## EXERCISE DIRECTIONS
Lift every line from the entries that includes the word "return".

Stored data entries:
-- pv_equiv track=rewrite | github.com/naydichev/advent-of-code-solutions | 2019/22/puzzle_1.py | deal_with_increment
-- ===== SOURCE A (Python) =====
-- def deal_with_increment(cards, inc):
--     card_len = len(cards)
--     new_deck = {0: cards.pop(0)}
--     i = 0
--
--     while len(cards):
--         i = (i + inc) % card_len
--         new_deck[i] = cards.pop(0)
--
--     return [new_deck[v] for v in sorted(new_deck.keys())]
-- ===== SOURCE B (Python) =====
-- def deal_with_increment(cards, inc):
--     # One pass: card k lands at index (k*inc) % n; build the position map directly,
--     # then read it off in index order. (A empties `cards` in place; B does not —
--     # the equivalence is about the return value.)
--     n = len(cards)
--     new_deck = {(k * inc) % n: c for k, c in enumerate(cards)}
--     return [new_deck[p] for p in sorted(new_deck)]
-- ===== Notes on version B (the rewrite author's own statement) =====
-- stated objective: faster
-- what changed: Replaces the destructive while-loop (repeated cards.pop(0), each O(n), with a running index accumulator) by a single pass that computes each card's position with the closed form (k*inc) % n via enumerate; no mutation, no running state.
import Mathlib
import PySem

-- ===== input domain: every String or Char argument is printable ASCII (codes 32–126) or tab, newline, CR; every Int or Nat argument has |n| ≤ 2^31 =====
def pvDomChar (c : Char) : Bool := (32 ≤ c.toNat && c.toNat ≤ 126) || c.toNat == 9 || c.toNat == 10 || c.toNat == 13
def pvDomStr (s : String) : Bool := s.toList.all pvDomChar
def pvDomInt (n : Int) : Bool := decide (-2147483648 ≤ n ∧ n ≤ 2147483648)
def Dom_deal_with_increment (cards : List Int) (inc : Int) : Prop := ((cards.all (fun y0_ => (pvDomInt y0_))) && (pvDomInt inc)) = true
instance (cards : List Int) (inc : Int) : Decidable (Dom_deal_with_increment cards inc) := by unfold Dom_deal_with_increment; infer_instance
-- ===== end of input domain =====

-- B replaces A's destructive pop(0) loop with a closed-form one-pass position map ((k*inc) % n) — faster;
-- A empties its `cards` argument in place, B does not: the equivalence proved here is about the return value.

-- ===== PORT A =====
-- the while-loop: state is (remaining cards, current index i, dict new_deck)
def pvALoop (inc n : Int) : List Int → Int → PySem.Dict Int Int → PySem.Dict Int Int
  | [], _, d => d
  | c :: rest, i, d =>
      pvALoop inc n rest (PySem.Int.mod (i + inc) n) ((d.insert (PySem.Int.mod (i + inc) n) c))

def deal_with_increment (cards : List Int) (inc : Int) : List Int :=
  match cards with
  | [] => []  -- Python: cards.pop(0) raises IndexError here; excluded by Pre_
  | c :: rest =>
      let d := pvALoop inc ((c :: rest).length : Int) rest 0 (PySem.Dict.empty.insert 0 c)
      (PySem.List.sorted d.keys (fun x => x) false).map (fun v => (d.get? v).getD 0)

-- ===== PORT B =====
def deal_with_increment_alt (cards : List Int) (inc : Int) : List Int :=
  let n : Int := cards.length
  let d := (PySem.List.enumerate cards 0).foldl
      (fun d kc => d.insert (PySem.Int.mod (kc.1 * inc) n) kc.2) PySem.Dict.empty
  (PySem.List.sorted d.keys (fun x => x) false).map (fun v => (d.get? v).getD 0)

-- ===== PRECONDITION & SPEC =====
-- A raises IndexError on the empty list (cards.pop(0)); everything else is admitted.
def Pre_deal_with_increment (cards : List Int) (inc : Int) : Prop := cards ≠ []
instance (cards : List Int) (inc : Int) : Decidable (Pre_deal_with_increment cards inc) := by unfold Pre_deal_with_increment; infer_instance

def pvWitness_deal_with_increment : List Int × Int := ([3, 1, 2], 2)

def Spec_deal_with_increment (cards : List Int) (inc : Int) (out : List Int) : Prop := out = deal_with_increment_alt cards inc
instance (cards : List Int) (inc : Int) (out : List Int) : Decidable (Spec_deal_with_increment cards inc out) := by unfold Spec_deal_with_increment; infer_instance

-- ===== CLAIM (what is proved, stated in full; the proofs are below) =====
def Claim_equal_deal_with_increment : Prop := ∀ (cards : List Int) (inc : Int), Dom_deal_with_increment cards inc → Pre_deal_with_increment cards inc → Spec_deal_with_increment cards inc (deal_with_increment cards inc)

-- ===== LEMMAS AND PROOFS =====

-- Python mod arithmetic used by the loop invariant: ((a % n) + b) % n = (a + b) % n for n > 0.
lemma pvMod_add (a b n : Int) (hn : 0 < n) :
    PySem.Int.mod (PySem.Int.mod a n + b) n = PySem.Int.mod (a + b) n := by
  rw [PySem.Int.mod_eq_emod_of_pos (a := a) hn, PySem.Int.mod_eq_emod_of_pos hn,
      PySem.Int.mod_eq_emod_of_pos hn]
  exact Int.emod_add_emod a n b

-- A's running index is the closed form: after j cumulative steps, i = (j*inc) % n,
-- so the remainder of A's loop inserts exactly what B's fold over enumerate inserts.
lemma pvALoop_eq_fold (inc n : Int) (hn : 0 < n) :
    ∀ (rest : List Int) (j : Int) (d : PySem.Dict Int Int),
      pvALoop inc n rest (PySem.Int.mod (j * inc) n) d
        = (PySem.List.enumerate rest (j + 1)).foldl
            (fun d kc => d.insert (PySem.Int.mod (kc.1 * inc) n) kc.2) d := by
  intro rest
  induction rest with
  | nil => intro j d; simp [pvALoop, PySem.List.enumerate_nil]
  | cons c rest ih =>
      intro j d
      rw [PySem.List.enumerate_cons, List.foldl_cons]
      show pvALoop inc n rest (PySem.Int.mod (PySem.Int.mod (j * inc) n + inc) n)
          (d.insert (PySem.Int.mod (PySem.Int.mod (j * inc) n + inc) n) c) = _
      rw [pvMod_add _ _ _ hn]
      have h1 : j * inc + inc = (j + 1) * inc := by ring
      rw [h1]
      exact ih (j + 1) _

-- ===== VERDICT (by name: the statement is the Claim_ definition above) =====
theorem deal_with_increment_spec : Claim_equal_deal_with_increment := by
  intro cards inc _hdom hpre
  unfold Spec_deal_with_increment
  match cards with
  | [] => exact absurd rfl hpre
  | c :: rest =>
      unfold deal_with_increment deal_with_increment_alt
      have hn : (0 : Int) < ((c :: rest).length : Int) := by simp
      have h0 : PySem.Int.mod ((0 : Int) * inc) ((c :: rest).length : Int) = 0 := by
        rw [zero_mul, PySem.Int.mod_eq_emod_of_pos hn]; simp
      have key : pvALoop inc ((c :: rest).length : Int) rest 0 (PySem.Dict.empty.insert 0 c)
          = (PySem.List.enumerate (c :: rest) 0).foldl
              (fun d kc => d.insert (PySem.Int.mod (kc.1 * inc) ((c :: rest).length : Int)) kc.2)
              PySem.Dict.empty := by
        have hmain := pvALoop_eq_fold inc ((c :: rest).length : Int) hn rest 0
          (PySem.Dict.empty.insert (PySem.Int.mod ((0 : Int) * inc) ((c :: rest).length : Int)) c)
        rw [h0, zero_add] at hmain
        simp only [PySem.List.enumerate_cons, List.foldl_cons, h0, zero_add]
        exact hmain
      simp only [key]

## THE COMPLETED TASK
--     return [new_deck[v] for v in sorted(new_deck.keys())]
--     # the equivalence is about the return value.)
--     return [new_deck[p] for p in sorted(new_deck)]
-- A empties its `cards` argument in place, B does not: the equivalence proved here is about the return value.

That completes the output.